----- Listed records -----
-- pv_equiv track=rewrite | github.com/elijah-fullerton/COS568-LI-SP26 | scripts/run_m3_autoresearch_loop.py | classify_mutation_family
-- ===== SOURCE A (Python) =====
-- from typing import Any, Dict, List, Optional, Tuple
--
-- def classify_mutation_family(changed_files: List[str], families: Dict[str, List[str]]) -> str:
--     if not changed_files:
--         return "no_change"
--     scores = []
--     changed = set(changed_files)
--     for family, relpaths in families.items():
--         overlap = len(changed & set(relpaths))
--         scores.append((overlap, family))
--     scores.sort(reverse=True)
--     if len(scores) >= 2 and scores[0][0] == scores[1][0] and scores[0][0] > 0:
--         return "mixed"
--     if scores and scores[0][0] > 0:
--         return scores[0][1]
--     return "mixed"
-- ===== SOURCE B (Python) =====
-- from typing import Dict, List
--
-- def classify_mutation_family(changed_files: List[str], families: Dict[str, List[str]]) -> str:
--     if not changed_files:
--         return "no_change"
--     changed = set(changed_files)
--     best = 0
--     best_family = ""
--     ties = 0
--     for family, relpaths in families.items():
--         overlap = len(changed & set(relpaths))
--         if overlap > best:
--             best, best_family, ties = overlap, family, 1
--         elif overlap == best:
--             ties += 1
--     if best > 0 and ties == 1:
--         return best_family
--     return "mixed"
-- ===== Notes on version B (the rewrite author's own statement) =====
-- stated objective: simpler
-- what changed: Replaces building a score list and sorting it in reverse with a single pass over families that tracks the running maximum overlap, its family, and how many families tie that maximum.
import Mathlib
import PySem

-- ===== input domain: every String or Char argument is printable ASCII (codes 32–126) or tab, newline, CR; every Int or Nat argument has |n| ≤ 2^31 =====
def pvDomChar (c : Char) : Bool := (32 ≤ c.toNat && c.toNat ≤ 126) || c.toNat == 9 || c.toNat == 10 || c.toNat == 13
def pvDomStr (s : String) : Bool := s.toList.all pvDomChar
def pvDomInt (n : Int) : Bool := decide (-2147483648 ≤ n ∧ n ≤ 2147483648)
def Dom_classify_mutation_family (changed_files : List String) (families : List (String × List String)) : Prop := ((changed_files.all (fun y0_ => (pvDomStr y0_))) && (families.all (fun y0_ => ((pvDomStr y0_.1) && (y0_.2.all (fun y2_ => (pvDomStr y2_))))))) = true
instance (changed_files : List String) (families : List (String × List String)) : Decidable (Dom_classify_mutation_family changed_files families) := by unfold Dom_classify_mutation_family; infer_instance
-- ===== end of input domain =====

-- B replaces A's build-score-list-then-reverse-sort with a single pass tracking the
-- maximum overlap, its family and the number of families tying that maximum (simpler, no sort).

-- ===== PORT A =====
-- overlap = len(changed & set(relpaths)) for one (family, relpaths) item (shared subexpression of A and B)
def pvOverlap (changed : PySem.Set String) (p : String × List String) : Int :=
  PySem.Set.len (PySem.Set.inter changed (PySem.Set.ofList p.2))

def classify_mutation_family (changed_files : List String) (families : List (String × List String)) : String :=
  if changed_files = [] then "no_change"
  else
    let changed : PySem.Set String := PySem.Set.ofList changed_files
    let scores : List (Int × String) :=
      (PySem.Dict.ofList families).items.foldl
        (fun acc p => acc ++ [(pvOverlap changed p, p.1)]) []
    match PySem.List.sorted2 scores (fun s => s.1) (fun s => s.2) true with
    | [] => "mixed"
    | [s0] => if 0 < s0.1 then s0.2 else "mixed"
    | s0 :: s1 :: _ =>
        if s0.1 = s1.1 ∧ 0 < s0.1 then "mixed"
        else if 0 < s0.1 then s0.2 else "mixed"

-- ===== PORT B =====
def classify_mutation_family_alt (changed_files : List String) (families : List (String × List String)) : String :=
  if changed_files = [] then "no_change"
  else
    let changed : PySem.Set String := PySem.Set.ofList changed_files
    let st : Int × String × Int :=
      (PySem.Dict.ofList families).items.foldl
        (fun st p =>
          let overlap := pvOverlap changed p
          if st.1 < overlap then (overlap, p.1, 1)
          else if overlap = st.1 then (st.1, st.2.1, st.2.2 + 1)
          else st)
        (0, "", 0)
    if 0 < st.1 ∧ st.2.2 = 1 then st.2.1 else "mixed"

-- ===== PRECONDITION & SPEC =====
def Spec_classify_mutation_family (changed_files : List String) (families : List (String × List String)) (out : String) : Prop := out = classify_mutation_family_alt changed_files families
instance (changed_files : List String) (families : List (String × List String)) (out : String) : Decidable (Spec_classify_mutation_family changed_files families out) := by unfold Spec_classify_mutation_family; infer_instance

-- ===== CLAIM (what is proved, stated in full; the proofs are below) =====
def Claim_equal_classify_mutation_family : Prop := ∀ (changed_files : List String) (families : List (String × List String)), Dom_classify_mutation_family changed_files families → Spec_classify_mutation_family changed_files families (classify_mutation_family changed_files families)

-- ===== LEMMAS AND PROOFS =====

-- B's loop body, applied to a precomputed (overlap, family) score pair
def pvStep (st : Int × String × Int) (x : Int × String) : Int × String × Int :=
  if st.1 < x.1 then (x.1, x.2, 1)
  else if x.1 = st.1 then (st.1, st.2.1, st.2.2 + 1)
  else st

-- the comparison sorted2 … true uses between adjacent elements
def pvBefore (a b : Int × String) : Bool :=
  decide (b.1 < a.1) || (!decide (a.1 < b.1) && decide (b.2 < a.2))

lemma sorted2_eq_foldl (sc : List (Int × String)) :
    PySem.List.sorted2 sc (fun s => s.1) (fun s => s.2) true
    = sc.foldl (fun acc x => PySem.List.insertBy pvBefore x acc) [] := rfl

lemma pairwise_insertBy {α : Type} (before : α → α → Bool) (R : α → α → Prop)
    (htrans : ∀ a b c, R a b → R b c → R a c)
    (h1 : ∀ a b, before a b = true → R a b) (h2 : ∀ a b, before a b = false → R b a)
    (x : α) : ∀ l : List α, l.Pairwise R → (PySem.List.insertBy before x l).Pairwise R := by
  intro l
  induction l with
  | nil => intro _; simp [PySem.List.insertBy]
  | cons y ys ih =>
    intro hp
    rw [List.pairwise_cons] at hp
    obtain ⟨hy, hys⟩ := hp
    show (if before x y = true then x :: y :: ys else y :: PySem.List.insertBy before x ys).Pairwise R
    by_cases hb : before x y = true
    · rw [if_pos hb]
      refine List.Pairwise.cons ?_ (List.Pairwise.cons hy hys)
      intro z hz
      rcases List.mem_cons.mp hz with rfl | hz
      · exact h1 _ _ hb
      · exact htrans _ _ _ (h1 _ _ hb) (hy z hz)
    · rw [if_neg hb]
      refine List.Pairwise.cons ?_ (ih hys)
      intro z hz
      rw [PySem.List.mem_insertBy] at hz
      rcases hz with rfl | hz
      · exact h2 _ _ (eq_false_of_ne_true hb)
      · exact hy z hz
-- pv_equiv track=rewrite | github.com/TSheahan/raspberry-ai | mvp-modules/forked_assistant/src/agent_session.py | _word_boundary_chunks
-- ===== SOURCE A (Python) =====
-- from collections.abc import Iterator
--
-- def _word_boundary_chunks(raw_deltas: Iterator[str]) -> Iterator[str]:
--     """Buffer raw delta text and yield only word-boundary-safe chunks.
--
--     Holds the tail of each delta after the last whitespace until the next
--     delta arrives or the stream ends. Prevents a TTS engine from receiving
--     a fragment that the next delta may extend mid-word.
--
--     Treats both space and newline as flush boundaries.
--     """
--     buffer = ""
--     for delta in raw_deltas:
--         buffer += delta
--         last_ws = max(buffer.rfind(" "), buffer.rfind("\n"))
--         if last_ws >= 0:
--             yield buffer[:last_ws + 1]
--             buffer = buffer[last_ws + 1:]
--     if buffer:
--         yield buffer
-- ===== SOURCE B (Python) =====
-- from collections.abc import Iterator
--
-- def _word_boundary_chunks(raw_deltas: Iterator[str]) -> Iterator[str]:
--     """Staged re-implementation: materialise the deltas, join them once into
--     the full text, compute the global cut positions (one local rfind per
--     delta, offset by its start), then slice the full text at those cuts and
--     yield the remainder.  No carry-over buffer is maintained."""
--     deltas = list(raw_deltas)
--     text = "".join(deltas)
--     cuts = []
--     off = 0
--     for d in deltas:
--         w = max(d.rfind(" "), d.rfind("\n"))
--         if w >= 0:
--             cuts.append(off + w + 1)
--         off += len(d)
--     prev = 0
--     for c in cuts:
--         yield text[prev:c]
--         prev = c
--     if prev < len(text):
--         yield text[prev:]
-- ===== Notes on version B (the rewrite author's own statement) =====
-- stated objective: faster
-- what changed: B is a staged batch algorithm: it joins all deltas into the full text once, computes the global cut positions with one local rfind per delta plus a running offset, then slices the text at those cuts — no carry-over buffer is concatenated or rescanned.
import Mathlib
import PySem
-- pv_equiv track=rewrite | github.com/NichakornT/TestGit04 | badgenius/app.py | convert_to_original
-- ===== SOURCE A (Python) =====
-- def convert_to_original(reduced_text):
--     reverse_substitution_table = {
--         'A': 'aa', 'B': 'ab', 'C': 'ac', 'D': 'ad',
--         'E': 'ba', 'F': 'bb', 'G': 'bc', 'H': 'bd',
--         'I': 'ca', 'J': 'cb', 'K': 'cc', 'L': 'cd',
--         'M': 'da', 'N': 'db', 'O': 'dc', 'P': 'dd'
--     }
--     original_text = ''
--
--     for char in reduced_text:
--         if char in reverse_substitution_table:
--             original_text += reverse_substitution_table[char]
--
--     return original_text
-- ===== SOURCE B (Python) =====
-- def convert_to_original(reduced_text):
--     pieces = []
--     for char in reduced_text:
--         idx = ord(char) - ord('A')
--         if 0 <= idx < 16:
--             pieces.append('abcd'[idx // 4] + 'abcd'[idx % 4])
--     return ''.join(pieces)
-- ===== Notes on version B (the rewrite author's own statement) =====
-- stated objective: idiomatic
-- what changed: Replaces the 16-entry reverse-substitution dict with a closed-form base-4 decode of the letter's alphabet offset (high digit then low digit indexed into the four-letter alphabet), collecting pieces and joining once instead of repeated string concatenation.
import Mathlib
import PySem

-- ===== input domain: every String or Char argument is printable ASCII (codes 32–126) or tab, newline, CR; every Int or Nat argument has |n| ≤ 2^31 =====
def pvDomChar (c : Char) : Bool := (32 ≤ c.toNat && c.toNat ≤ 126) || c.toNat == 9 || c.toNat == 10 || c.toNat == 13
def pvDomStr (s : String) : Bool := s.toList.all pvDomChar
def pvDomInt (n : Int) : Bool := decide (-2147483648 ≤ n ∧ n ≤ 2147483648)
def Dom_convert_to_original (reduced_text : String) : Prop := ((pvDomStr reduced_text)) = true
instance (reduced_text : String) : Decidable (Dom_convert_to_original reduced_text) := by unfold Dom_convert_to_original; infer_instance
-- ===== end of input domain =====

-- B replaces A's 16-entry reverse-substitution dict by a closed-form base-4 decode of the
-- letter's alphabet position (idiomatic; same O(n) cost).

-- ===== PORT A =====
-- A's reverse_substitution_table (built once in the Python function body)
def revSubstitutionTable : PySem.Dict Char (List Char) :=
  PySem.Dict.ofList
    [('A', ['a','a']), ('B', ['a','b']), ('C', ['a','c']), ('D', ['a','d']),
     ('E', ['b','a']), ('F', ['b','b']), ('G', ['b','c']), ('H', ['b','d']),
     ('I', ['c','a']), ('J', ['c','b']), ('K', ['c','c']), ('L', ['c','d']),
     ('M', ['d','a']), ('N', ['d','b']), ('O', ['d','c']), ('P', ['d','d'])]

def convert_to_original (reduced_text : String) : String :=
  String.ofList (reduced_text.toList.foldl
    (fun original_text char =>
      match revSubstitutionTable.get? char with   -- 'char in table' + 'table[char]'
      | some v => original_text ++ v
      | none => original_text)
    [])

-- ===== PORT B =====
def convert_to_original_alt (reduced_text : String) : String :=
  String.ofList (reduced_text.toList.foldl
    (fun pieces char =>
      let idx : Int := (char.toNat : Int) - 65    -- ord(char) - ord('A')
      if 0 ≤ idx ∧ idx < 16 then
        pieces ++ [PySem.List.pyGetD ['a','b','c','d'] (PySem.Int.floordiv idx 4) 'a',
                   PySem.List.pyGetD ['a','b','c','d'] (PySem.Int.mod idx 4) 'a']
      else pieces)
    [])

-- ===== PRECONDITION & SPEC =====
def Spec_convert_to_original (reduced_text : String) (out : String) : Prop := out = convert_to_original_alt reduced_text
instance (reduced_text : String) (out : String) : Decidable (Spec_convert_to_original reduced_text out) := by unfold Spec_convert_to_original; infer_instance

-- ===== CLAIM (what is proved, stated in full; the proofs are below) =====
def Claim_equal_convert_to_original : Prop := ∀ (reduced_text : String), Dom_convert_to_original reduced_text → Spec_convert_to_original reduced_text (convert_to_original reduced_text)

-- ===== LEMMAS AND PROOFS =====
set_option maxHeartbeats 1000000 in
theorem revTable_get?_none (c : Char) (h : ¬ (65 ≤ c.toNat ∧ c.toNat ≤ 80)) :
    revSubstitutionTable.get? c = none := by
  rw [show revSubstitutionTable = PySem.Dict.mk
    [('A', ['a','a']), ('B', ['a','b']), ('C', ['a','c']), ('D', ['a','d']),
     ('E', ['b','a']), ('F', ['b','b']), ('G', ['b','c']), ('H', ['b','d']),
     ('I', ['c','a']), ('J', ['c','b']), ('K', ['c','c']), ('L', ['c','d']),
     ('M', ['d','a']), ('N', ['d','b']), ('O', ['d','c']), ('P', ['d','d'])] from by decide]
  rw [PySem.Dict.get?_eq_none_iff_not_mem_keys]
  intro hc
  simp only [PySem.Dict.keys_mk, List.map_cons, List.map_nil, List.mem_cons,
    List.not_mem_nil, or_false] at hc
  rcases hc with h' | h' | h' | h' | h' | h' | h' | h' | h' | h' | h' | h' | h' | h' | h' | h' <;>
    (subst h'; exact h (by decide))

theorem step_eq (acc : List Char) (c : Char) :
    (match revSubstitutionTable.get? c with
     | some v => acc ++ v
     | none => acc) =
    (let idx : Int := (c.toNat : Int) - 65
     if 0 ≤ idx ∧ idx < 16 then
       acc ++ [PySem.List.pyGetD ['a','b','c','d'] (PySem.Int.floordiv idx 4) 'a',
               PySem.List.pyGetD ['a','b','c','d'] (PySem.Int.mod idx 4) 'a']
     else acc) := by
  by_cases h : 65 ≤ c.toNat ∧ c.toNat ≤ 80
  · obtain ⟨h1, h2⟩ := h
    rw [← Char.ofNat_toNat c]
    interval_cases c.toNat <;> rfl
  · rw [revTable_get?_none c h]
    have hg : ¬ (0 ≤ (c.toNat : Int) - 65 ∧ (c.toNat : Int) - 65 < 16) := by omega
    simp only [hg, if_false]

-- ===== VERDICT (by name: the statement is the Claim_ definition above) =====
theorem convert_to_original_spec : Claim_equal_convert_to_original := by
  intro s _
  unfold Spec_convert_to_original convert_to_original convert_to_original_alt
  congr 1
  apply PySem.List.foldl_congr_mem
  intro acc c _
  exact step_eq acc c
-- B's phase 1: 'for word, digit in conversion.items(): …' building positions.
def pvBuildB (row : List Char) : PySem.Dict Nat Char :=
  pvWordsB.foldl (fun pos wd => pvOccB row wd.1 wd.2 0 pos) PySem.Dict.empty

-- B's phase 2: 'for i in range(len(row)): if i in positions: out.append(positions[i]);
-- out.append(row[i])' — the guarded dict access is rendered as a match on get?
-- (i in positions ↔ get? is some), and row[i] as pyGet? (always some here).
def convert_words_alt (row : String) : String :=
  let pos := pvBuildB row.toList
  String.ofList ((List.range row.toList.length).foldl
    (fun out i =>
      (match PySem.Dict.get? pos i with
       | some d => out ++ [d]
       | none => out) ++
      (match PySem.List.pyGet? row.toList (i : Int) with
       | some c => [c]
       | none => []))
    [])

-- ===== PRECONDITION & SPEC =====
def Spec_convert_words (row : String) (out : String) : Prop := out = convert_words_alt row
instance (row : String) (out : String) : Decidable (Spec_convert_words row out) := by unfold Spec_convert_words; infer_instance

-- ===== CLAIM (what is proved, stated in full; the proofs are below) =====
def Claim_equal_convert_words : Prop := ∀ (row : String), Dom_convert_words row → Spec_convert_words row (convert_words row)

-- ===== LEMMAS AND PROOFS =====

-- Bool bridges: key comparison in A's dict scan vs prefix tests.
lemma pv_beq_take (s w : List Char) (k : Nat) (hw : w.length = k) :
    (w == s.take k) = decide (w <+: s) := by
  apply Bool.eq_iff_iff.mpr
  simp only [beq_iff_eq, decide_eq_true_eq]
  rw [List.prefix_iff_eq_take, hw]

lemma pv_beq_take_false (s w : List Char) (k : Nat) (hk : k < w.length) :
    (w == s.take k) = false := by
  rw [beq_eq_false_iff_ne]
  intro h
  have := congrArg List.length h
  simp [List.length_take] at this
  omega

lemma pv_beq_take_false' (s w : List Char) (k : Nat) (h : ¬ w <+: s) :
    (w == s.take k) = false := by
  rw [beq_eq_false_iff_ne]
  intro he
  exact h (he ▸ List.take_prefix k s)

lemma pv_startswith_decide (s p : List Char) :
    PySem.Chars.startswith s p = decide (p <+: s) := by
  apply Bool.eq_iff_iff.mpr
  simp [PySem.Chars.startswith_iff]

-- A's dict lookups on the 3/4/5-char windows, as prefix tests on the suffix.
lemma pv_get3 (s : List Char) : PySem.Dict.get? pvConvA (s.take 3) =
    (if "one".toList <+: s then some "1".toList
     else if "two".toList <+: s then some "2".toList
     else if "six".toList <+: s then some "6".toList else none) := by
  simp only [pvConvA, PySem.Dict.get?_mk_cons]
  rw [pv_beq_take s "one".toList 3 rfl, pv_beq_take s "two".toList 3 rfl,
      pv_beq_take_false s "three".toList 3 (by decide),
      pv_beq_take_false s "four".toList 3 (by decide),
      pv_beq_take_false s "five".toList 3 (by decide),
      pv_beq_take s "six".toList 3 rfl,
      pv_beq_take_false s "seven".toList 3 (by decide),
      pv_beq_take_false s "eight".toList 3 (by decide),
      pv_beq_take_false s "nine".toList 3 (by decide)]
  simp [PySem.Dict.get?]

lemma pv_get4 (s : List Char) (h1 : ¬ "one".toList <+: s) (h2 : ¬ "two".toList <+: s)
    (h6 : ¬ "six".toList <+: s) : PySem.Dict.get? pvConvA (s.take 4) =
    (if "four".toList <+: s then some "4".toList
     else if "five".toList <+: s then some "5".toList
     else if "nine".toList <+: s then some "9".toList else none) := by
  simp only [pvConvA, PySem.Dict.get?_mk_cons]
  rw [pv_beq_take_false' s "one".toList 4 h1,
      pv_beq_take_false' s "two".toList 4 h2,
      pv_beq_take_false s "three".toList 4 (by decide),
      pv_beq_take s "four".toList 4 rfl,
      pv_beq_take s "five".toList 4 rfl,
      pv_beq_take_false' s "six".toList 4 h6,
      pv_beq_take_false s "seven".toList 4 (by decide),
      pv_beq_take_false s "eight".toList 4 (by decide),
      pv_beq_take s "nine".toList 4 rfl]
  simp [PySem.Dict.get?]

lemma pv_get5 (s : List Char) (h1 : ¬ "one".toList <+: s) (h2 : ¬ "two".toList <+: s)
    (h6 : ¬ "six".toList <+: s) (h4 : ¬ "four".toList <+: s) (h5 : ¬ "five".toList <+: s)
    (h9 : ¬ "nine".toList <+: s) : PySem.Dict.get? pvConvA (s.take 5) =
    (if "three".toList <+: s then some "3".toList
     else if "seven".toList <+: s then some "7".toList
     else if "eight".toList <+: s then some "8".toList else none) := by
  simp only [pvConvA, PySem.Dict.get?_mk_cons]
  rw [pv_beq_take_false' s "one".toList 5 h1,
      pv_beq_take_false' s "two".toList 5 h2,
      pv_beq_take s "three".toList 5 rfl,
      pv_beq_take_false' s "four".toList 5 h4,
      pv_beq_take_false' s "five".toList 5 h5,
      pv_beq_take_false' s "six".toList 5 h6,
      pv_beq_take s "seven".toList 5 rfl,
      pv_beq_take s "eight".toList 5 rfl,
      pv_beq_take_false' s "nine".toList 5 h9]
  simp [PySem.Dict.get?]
-----
What you need to do - Print the lines above from the one with "rw [← Char.ofNat_toNat c]" through the one with "rw [List.prefix_iff_eq_take, hw]", both included, exactly as written and nothing more.

Result of the exercise -
    rw [← Char.ofNat_toNat c]
    interval_cases c.toNat <;> rfl
  · rw [revTable_get?_none c h]
    have hg : ¬ (0 ≤ (c.toNat : Int) - 65 ∧ (c.toNat : Int) - 65 < 16) := by omega
    simp only [hg, if_false]

-- ===== VERDICT (by name: the statement is the Claim_ definition above) =====
theorem convert_to_original_spec : Claim_equal_convert_to_original := by
  intro s _
  unfold Spec_convert_to_original convert_to_original convert_to_original_alt
  congr 1
  apply PySem.List.foldl_congr_mem
  intro acc c _
  exact step_eq acc c
-- B's phase 1: 'for word, digit in conversion.items(): …' building positions.
def pvBuildB (row : List Char) : PySem.Dict Nat Char :=
  pvWordsB.foldl (fun pos wd => pvOccB row wd.1 wd.2 0 pos) PySem.Dict.empty

-- B's phase 2: 'for i in range(len(row)): if i in positions: out.append(positions[i]);
-- out.append(row[i])' — the guarded dict access is rendered as a match on get?
-- (i in positions ↔ get? is some), and row[i] as pyGet? (always some here).
def convert_words_alt (row : String) : String :=
  let pos := pvBuildB row.toList
  String.ofList ((List.range row.toList.length).foldl
    (fun out i =>
      (match PySem.Dict.get? pos i with
       | some d => out ++ [d]
       | none => out) ++
      (match PySem.List.pyGet? row.toList (i : Int) with
       | some c => [c]
       | none => []))
    [])

-- ===== PRECONDITION & SPEC =====
def Spec_convert_words (row : String) (out : String) : Prop := out = convert_words_alt row
instance (row : String) (out : String) : Decidable (Spec_convert_words row out) := by unfold Spec_convert_words; infer_instance

-- ===== CLAIM (what is proved, stated in full; the proofs are below) =====
def Claim_equal_convert_words : Prop := ∀ (row : String), Dom_convert_words row → Spec_convert_words row (convert_words row)

-- ===== LEMMAS AND PROOFS =====

-- Bool bridges: key comparison in A's dict scan vs prefix tests.
lemma pv_beq_take (s w : List Char) (k : Nat) (hw : w.length = k) :
    (w == s.take k) = decide (w <+: s) := by
  apply Bool.eq_iff_iff.mpr
  simp only [beq_iff_eq, decide_eq_true_eq]
  rw [List.prefix_iff_eq_take, hw]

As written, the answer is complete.